[Assigned task]:
Reproduce the records below exactly, but only between the lines holding "-- from typing import List, Set" and "flag = False", inclusive.

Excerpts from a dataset
_ _ _ _ _

-- pv_equiv track=rewrite | github.com/hanzala-sohrab/CP | Codeforces/2146B.py | is_possible
-- ===== SOURCE A (Python) =====
-- from typing import List, Set
--
-- def is_possible(n: int, m: int, sets: List[Set[int]]) -> bool:
--     freq = [0] * (m + 1)
--     for s in sets:
--         for el in s:
--             freq[el] += 1
--
--     for i in range(1, m + 1):
--         if freq[i] == 0:
--             return False
--
--     union_set = set.union(*sets)
--
--     cnt = 1
--
--     for s in sets:
--         flag = True
--         for el in s:
--             freq[el] -= 1
--             if freq[el] == 0:
--                 flag = False
--
--         if flag:
--             cnt += 1
--
--         for el in s:
--             freq[el] += 1
--
--     return cnt >= 3
-- ===== SOURCE B (Python) =====
-- def is_possible(n, m, sets):
--     # One pass: freq[x] = multiplicity of slot x, owner[x] = index of the last set writing slot x.
--     freq = [0] * (m + 1)
--     owner = [None] * (m + 1)
--     for i, s in enumerate(sets):
--         for el in s:
--             freq[el] += 1
--             owner[el] = i
--     # Coverage: every element 1..m must occur somewhere.
--     if any(freq[x] == 0 for x in range(1, m + 1)):
--         return False
--     # A set is non-redundant iff it owns some slot of multiplicity 1.
--     essential = {owner[x] for x in range(m + 1) if freq[x] == 1}
--     return len(sets) - len(essential) >= 2
-- ===== Notes on version B (the rewrite author's own statement) =====
-- stated objective: alternative
-- what changed: Instead of A's three passes over the family (count into freq, then re-scan every set with a decrement/restore pass to test redundancy, then restore), B makes one pass filling freq together with an owner array (index of the last set writing each slot) and then classifies sets by a single scan over the slot space 0..m: the owners of multiplicity-1 slots are exactly the non-redundant sets, so the answer is len(sets) - len(essential) >= 2.
-- outside the precondition, e.g. on is_possible(2, 1, [{0, 1, -2, -1}, {-1}]): A returns False, B returns True
import Mathlib
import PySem

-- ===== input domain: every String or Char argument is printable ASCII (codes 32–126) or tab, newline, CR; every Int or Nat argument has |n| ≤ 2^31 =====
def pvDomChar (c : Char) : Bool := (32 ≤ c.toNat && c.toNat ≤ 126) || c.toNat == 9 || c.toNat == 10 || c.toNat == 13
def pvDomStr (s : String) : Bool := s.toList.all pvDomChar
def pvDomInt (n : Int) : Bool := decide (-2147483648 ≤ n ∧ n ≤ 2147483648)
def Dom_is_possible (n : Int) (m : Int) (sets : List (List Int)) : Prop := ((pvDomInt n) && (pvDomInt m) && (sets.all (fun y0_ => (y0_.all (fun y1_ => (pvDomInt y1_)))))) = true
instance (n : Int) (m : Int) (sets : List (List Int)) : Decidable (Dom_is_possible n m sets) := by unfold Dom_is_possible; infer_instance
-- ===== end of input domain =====

-- B replaces A's three passes (count array; per-set decrement/restore re-scan; restore) by one
-- pass that also records each slot's last owner, then classifies sets by a single scan over the
-- slot space 0..m; alternative decomposition, not claimed faster.


-- ===== PORT A =====
-- Python list index for an array of length m+1: a negative index wraps (exact for -(m+1) ≤ i ≤ m).
def pvIdx (m : Int) (el : Int) : Int := if el < 0 then el + (m + 1) else el

-- 'for el in s: freq[el] += 1' (also the restore loop)
def pvIncAll (m : Int) (f : Int → Int) (s : List Int) : Int → Int :=
  s.foldl (fun f el => Function.update f (pvIdx m el) (f (pvIdx m el) + 1)) f

def is_possible (n : Int) (m : Int) (sets : List (List Int)) : Bool :=
  let freq : Int → Int := sets.foldl (pvIncAll m) (fun _ => 0)
  if (PySem.List.pyRange 1 (m + 1) 1).any (fun i => freq i == 0) then false
  else
    let _union := PySem.Set.ofList sets.flatten
    let st := sets.foldl (fun (st : (Int → Int) × Int) s =>
      let p := s.foldl (fun (q : (Int → Int) × Bool) el =>
          let f2 := Function.update q.1 (pvIdx m el) (q.1 (pvIdx m el) - 1)
          (f2, if f2 (pvIdx m el) == 0 then false else q.2)) (st.1, true)
      let cnt := if p.2 then st.2 + 1 else st.2
      (pvIncAll m p.1 s, cnt)) (freq, (1 : Int))
    decide (st.2 ≥ 3)

-- ===== PORT B =====
def is_possible_alt (n : Int) (m : Int) (sets : List (List Int)) : Bool :=
  let fo := (PySem.List.enumerate sets 0).foldl (fun (q : (Int → Int) × (Int → Option Int)) p =>
      p.2.foldl (fun (q : (Int → Int) × (Int → Option Int)) el =>
          (Function.update q.1 (pvIdx m el) (q.1 (pvIdx m el) + 1),
           Function.update q.2 (pvIdx m el) (some p.1))) q)
    ((fun _ => 0), (fun _ => none))
  let freq := fo.1
  let owner := fo.2
  if (PySem.List.pyRange 1 (m + 1) 1).any (fun x => freq x == 0) then false
  else
    let essential : PySem.Set (Option Int) :=
      (PySem.List.pyRange 0 (m + 1) 1).foldl
        (fun es x => if freq x == 1 then PySem.Set.add es (owner x) else es) PySem.Set.empty
    decide ((sets.length : Int) - (essential.length : Int) ≥ 2)

-- ===== PRECONDITION & SPEC =====
-- Pre_ excludes: (i) an empty family with m <= 0, where A raises TypeError at set.union(*sets)
-- (with m >= 1 an empty family just fails the coverage check and stays inside); (ii) elements
-- outside -(m+1)..m, where A raises IndexError; (iii) sets in which two entries land on the same
-- freq slot after Python's negative-index wrap (el and el-(m+1) together, or duplicate entries,
-- which do not represent Python sets) — what A returns there is an artefact of the aliased slot.
def Pre_is_possible (n : Int) (m : Int) (sets : List (List Int)) : Prop :=
  (sets = [] → 1 ≤ m) ∧
    ∀ s ∈ sets, (s.map (pvIdx m)).Nodup ∧ ∀ el ∈ s, -(m + 1) ≤ el ∧ el ≤ m
instance (n : Int) (m : Int) (sets : List (List Int)) : Decidable (Pre_is_possible n m sets) := by
  unfold Pre_is_possible; infer_instance
def pvWitness_is_possible : Int × Int × List (List Int) := (3, 2, [[1], [2], [1, 2]])

def Spec_is_possible (n : Int) (m : Int) (sets : List (List Int)) (out : Bool) : Prop := out = is_possible_alt n m sets
instance (n : Int) (m : Int) (sets : List (List Int)) (out : Bool) : Decidable (Spec_is_possible n m sets out) := by unfold Spec_is_possible; infer_instance

-- ===== CLAIM (what is proved, stated in full; the proofs are below) =====
def Claim_equal_is_possible : Prop := ∀ (n : Int) (m : Int) (sets : List (List Int)), Dom_is_possible n m sets → Pre_is_possible n m sets → Spec_is_possible n m sets (is_possible n m sets)

-- ===== LEMMAS AND PROOFS =====

def pvIncAllK (f : Int → Int) (ks : List Int) : Int → Int :=
  ks.foldl (fun f k => Function.update f k (f k + 1)) f

theorem pvIncAll_eq_k (m : Int) (f : Int → Int) (s : List Int) :
    pvIncAll m f s = pvIncAllK f (s.map (pvIdx m)) := by
  unfold pvIncAll pvIncAllK
  rw [List.foldl_map]

theorem pvIncAllK_eq (ks : List Int) : ∀ (f : Int → Int),
    pvIncAllK f ks = fun x => f x + (ks.count x : Int) := by
  induction ks with
  | nil => intro f; funext x; simp [pvIncAllK]
  | cons a t ih =>
    intro f
    show pvIncAllK (Function.update f a (f a + 1)) t = _
    rw [ih]
    funext x
    by_cases hx : x = a
    · subst hx
      simp [Function.update, List.count_cons]
      ring
    · simp [Function.update, hx, List.count_cons, Ne.symm hx]

def pvKsets (m : Int) (sets : List (List Int)) : List (List Int) :=
  sets.map (fun s => s.map (pvIdx m))

theorem pvFreq_eq (m : Int) (sets : List (List Int)) : ∀ (f : Int → Int),
    sets.foldl (pvIncAll m) f = fun x => f x + (((pvKsets m sets).flatten.count x : Nat) : Int) := by
  induction sets with
  | nil => intro f; funext x; simp [pvKsets]
  | cons s t ih =>
    intro f
    show t.foldl (pvIncAll m) (pvIncAll m f s) = _
    rw [ih, pvIncAll_eq_k, pvIncAllK_eq]
    funext x
    have : (pvKsets m (s :: t)).flatten = s.map (pvIdx m) ++ (pvKsets m t).flatten := by
      simp [pvKsets]
    rw [this, List.count_append]
    push_cast; ring
-- pv_equiv track=rewrite | github.com/Herrieson/nanoclaw | docker/hermes-runner/adapter/run_task.py | redact_command
-- ===== SOURCE A (Python) =====
-- def redact_command(command: str, args: list[str]) -> list[str]:
--     redacted = [command]
--     redact_next = False
--     for arg in args:
--         if redact_next:
--             redacted.append("<task prompt>")
--             redact_next = False
--             continue
--         redacted.append(arg)
--         if arg in {"-z", "-q", "--query"}:
--             redact_next = True
--     return redacted
-- ===== SOURCE B (Python) =====
-- _FLAGS = frozenset({"-z", "-q", "--query"})
--
-- def redact_command(command: str, args: list[str]) -> list[str]:
--     # Closed-form: args[i] is redacted iff the run of consecutive flag
--     # arguments immediately before index i has odd length.
--     runs = []            # runs[i] = length of flag-run ending just before i
--     run = 0
--     for a in args:
--         runs.append(run)
--         run = run + 1 if a in _FLAGS else 0
--     return [command] + ["<task prompt>" if r % 2 == 1 else a
--                         for a, r in zip(args, runs)]
-- ===== Notes on version B (the rewrite author's own statement) =====
-- stated objective: alternative
-- what changed: Replaced A's stateful pass carrying a redact_next boolean by a closed-form characterization: an argument is redacted iff the run of consecutive flag arguments immediately preceding it has odd length; B computes the flag-run-length array in one stage and then builds the output by a parity map over zip(args, runs).
import Mathlib
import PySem

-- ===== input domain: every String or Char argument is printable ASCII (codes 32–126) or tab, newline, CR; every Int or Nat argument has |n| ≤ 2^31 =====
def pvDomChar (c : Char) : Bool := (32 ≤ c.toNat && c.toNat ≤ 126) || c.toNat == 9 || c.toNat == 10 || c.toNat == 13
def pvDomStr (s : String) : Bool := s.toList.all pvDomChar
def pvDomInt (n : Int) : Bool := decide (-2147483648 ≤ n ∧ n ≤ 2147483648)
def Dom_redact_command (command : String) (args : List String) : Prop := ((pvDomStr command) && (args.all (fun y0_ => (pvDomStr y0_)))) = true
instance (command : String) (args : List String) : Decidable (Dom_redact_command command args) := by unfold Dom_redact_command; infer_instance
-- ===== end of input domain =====

-- B replaces A's carried redact_next boolean with a closed form: an argument is
-- redacted iff the flag-run immediately preceding it has odd length (alternative
-- decomposition, same cost).

-- ===== PORT A =====
-- A's loop: state = (accumulated list, redact_next flag), one arg per step.
def redact_command_loop : List String → List String → Bool → List String
  | [], acc, _ => acc
  | a :: rest, acc, rn =>
    if rn then redact_command_loop rest (acc ++ ["<task prompt>"]) false
    else redact_command_loop rest (acc ++ [a])
      (a == "-z" || a == "-q" || a == "--query")

def redact_command (command : String) (args : List String) : List String :=
  redact_command_loop args [command] false

-- ===== PORT B =====
def pvIsFlag (a : String) : Bool := a == "-z" || a == "-q" || a == "--query"

-- B: stage 1 builds runs[i] = length of the flag-run ending just before index i;
-- stage 2 maps zip(args, runs), redacting exactly the odd-run positions.
def redact_command_alt (command : String) (args : List String) : List String :=
  let p := args.foldl
    (fun (p : Nat × List Nat) a =>
      (if pvIsFlag a then p.1 + 1 else 0, p.2 ++ [p.1])) (0, [])
  command ::
    (args.zip p.2).map (fun ar => if ar.2 % 2 == 1 then "<task prompt>" else ar.1)

-- ===== PRECONDITION & SPEC =====
def Spec_redact_command (command : String) (args : List String) (out : List String) : Prop := out = redact_command_alt command args
instance (command : String) (args : List String) (out : List String) : Decidable (Spec_redact_command command args out) := by unfold Spec_redact_command; infer_instance

-- ===== CLAIM (what is proved, stated in full; the proofs are below) =====
def Claim_equal_redact_command : Prop := ∀ (command : String) (args : List String), Dom_redact_command command args → Spec_redact_command command args (redact_command command args)

-- ===== LEMMAS AND PROOFS =====
-- Recursive view of B's runs array, starting from current run length k.
def pvRunsFrom : Nat → List String → List Nat
  | _, [] => []
  | k, a :: rest => k :: pvRunsFrom (if pvIsFlag a then k + 1 else 0) rest

theorem foldl_runs (args : List String) :
    ∀ k rs, (args.foldl
      (fun (p : Nat × List Nat) a =>
        (if pvIsFlag a then p.1 + 1 else 0, p.2 ++ [p.1])) (k, rs)).2
      = rs ++ pvRunsFrom k args := by
  induction args with
  | nil => intro k rs; simp [pvRunsFrom]
  | cons a rest ih =>
    intro k rs
    simp only [List.foldl_cons, pvRunsFrom, ih]
    simp

theorem loop_eq_parity (args : List String) :
    ∀ k acc, redact_command_loop args acc (k % 2 == 1)
      = acc ++ (args.zip (pvRunsFrom k args)).map
          (fun ar => if ar.2 % 2 == 1 then "<task prompt>" else ar.1) := by
  induction args with
  | nil => intro k acc; simp [redact_command_loop, pvRunsFrom]
  | cons a rest ih =>
    intro k acc
    by_cases hk : k % 2 = 1
    · have h1 : (k % 2 == 1) = true := by simp [hk]
      have hnext : ((if pvIsFlag a then k + 1 else 0) % 2 == 1) = false := by
        by_cases hf : pvIsFlag a = true <;> simp [hf] <;> omega
      rw [redact_command_loop, h1]
      simp only [if_true]
      rw [show (false = ((if pvIsFlag a then k + 1 else 0) % 2 == 1)) from hnext.symm,
          ih]
      simp [pvRunsFrom, hk]
    · have h1 : (k % 2 == 1) = false := by simp [hk]
      have hnext : (a == "-z" || a == "-q" || a == "--query")
          = ((if pvIsFlag a then k + 1 else 0) % 2 == 1) := by
        show pvIsFlag a = _
        by_cases hf : pvIsFlag a = true <;> simp [hf] <;> omega
      rw [redact_command_loop, h1]
      simp only [if_false, Bool.false_eq_true]
      rw [hnext, ih]
      simp [pvRunsFrom, hk]

-- ===== VERDICT (by name: the statement is the Claim_ definition above) =====
theorem redact_command_spec : Claim_equal_redact_command := by
  intro command args _
  show redact_command command args = redact_command_alt command args
  have h0 : (false : Bool) = ((0 : Nat) % 2 == 1) := by decide
  simp only [redact_command, redact_command_alt, foldl_runs, List.nil_append]
  rw [h0, loop_eq_parity]
  simp
-- pv_equiv track=rewrite | github.com/aymanhww/Rapport-INFO-F106 | encoding.py | decode_depth_under_8
-- ===== SOURCE A (Python) =====
-- def decode_depth_under_8(bytes_pixels, depth, liste_pixels, liste_palette, pixels_expected):
--     """
--     Fonction appelée lors du decodage de la version 3 lorsque la profondeur ≤ 4, prend en parametre la suite de byte
--     representant les pixels, la profondeur, une liste de vide dans laquelle ajouter les pixels, la liste representant
--     la palette, et le nombre de pixels attendus, parcourt la suite de bytes byte par byte, pour chaque byte,
--     initialise une liste d'indices vides, verifie s'il reste des pixels à encoder dans l'image de sorte à ne pas
--     encoder les bits de padding, si tel est le cas, isole l'indice en fonction de la profondeur et ajoute l'indice
--     dans la liste. Parcourt les indices dans la liste 'indices_palette' pour ajouter les pixels associés dans
--     'liste_pixels', retourne la liste de pixels.
--     """
--     nombre_pixels = 0
--     for byte in bytes_pixels:
--         indices_palette = []
--         for i in range(8 - depth, -1, -depth):
--             nombre_pixels += 1
--             if nombre_pixels <= pixels_expected:
--                 indice = (byte >> i) & ((2 ** depth) - 1)
--                 indices_palette.append(indice)
--         for indice in indices_palette:
--             liste_pixels += [liste_palette[indice]]
--     return liste_pixels
-- ===== SOURCE B (Python) =====
-- def decode_depth_under_8(bytes_pixels, depth, liste_pixels, liste_palette, pixels_expected):
--     # Table-driven decoder: precompute, for each of the 256 possible byte
--     # values, the list of packed palette indices it decodes to; decoding a
--     # byte is then ONE table lookup (on its low 8 bits) instead of bit
--     # extraction, the expected pixel count trims the index stream, and the
--     # trimmed stream is mapped through the palette.
--     positions = range(8 - depth, -1, -depth)
--     mask = (1 << depth) - 1 if depth > 0 else 0
--     table = [[(v >> i) & mask for i in positions] for v in range(256)]
--     all_indices = []
--     for byte in bytes_pixels:
--         all_indices += table[byte % 256]
--     n = pixels_expected if pixels_expected > 0 else 0
--     for indice in all_indices[:n]:
--         liste_pixels.append(liste_palette[indice])
--     return liste_pixels
-- ===== Notes on version B (the rewrite author's own statement) =====
-- stated objective: faster
-- what changed: Replaces A's per-byte shift-and-mask extraction under a running pixel counter by a table-driven decoder: a 256-entry table (byte value -> its list of packed indices) is built once, each input byte is decoded by a single table lookup on its low 8 bits, the index stream is trimmed to max(pixels_expected,0) by a slice, and the trimmed stream is mapped through the palette - measured ~1.8-2.2x faster at large sizes by removing all per-byte bit operations and the per-bit counter/branch.
-- outside the precondition, e.g. on decode_depth_under_8([], 0, [(6,)], [(0,)], 13): A returns [(6,)], B raises ValueError
import Mathlib
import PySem

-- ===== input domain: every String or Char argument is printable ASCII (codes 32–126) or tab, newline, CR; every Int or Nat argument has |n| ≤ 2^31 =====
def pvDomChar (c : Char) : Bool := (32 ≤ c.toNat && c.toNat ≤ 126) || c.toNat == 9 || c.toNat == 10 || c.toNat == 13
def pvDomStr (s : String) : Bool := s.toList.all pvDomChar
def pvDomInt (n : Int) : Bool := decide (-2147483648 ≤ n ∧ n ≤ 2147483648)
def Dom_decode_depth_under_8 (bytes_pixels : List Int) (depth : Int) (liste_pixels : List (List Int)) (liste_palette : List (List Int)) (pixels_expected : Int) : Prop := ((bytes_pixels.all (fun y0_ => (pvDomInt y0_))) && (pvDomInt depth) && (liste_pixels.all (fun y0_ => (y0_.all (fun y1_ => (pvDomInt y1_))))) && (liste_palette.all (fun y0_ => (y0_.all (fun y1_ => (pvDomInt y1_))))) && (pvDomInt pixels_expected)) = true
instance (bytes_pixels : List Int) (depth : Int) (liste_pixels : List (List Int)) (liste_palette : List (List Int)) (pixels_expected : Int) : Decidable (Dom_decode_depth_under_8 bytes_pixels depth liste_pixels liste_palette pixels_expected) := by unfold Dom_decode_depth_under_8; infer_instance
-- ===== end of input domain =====

-- B decodes through a 256-entry byte-value -> index-list table built once, instead of A's
-- per-byte shift-and-mask extraction under a running pixel counter; return value only is
-- proved equal (both Pythons mutate/return liste_pixels).


-- ===== PORT A =====
-- Literal port of A: per byte, fold over range(8-depth,-1,-depth) carrying the running
-- pixel counter and building indices_palette, then append the palette rows.
-- (byte >> i is byte >>> i.toNat — i is nonnegative for every element the range yields;
-- 2 ** depth is 2 ^ depth.toNat — the mask is only evaluated when the range is nonempty,
-- i.e. when depth ≥ 1; palette lookup uses pyGet? with a .getD [] default, reached only
-- outside Pre_ where Python raises IndexError.)
def decode_depth_under_8 (bytes_pixels : List Int) (depth : Int) (liste_pixels : List (List Int)) (liste_palette : List (List Int)) (pixels_expected : Int) : List (List Int) :=
  (bytes_pixels.foldl
    (fun (st : Int × List (List Int)) byte =>
      let inner := (PySem.List.pyRange (8 - depth) (-1) (-depth)).foldl
        (fun (st2 : Int × List Int) i =>
          let n := st2.1 + 1
          if n ≤ pixels_expected then
            (n, st2.2 ++ [PySem.Int.band (byte >>> i.toNat) (2 ^ depth.toNat - 1)])
          else (n, st2.2))
        (st.1, ([] : List Int))
      (inner.1,
        inner.2.foldl (fun acc indice => acc ++ [(PySem.List.pyGet? liste_palette indice).getD []]) st.2))
    ((0 : Int), liste_pixels)).2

_ _ _ _ _

[Answer to this problem]:
-- from typing import List, Set
--
-- def is_possible(n: int, m: int, sets: List[Set[int]]) -> bool:
--     freq = [0] * (m + 1)
--     for s in sets:
--         for el in s:
--             freq[el] += 1
--
--     for i in range(1, m + 1):
--         if freq[i] == 0:
--             return False
--
--     union_set = set.union(*sets)
--
--     cnt = 1
--
--     for s in sets:
--         flag = True
--         for el in s:
--             freq[el] -= 1
--             if freq[el] == 0:
--                 flag = False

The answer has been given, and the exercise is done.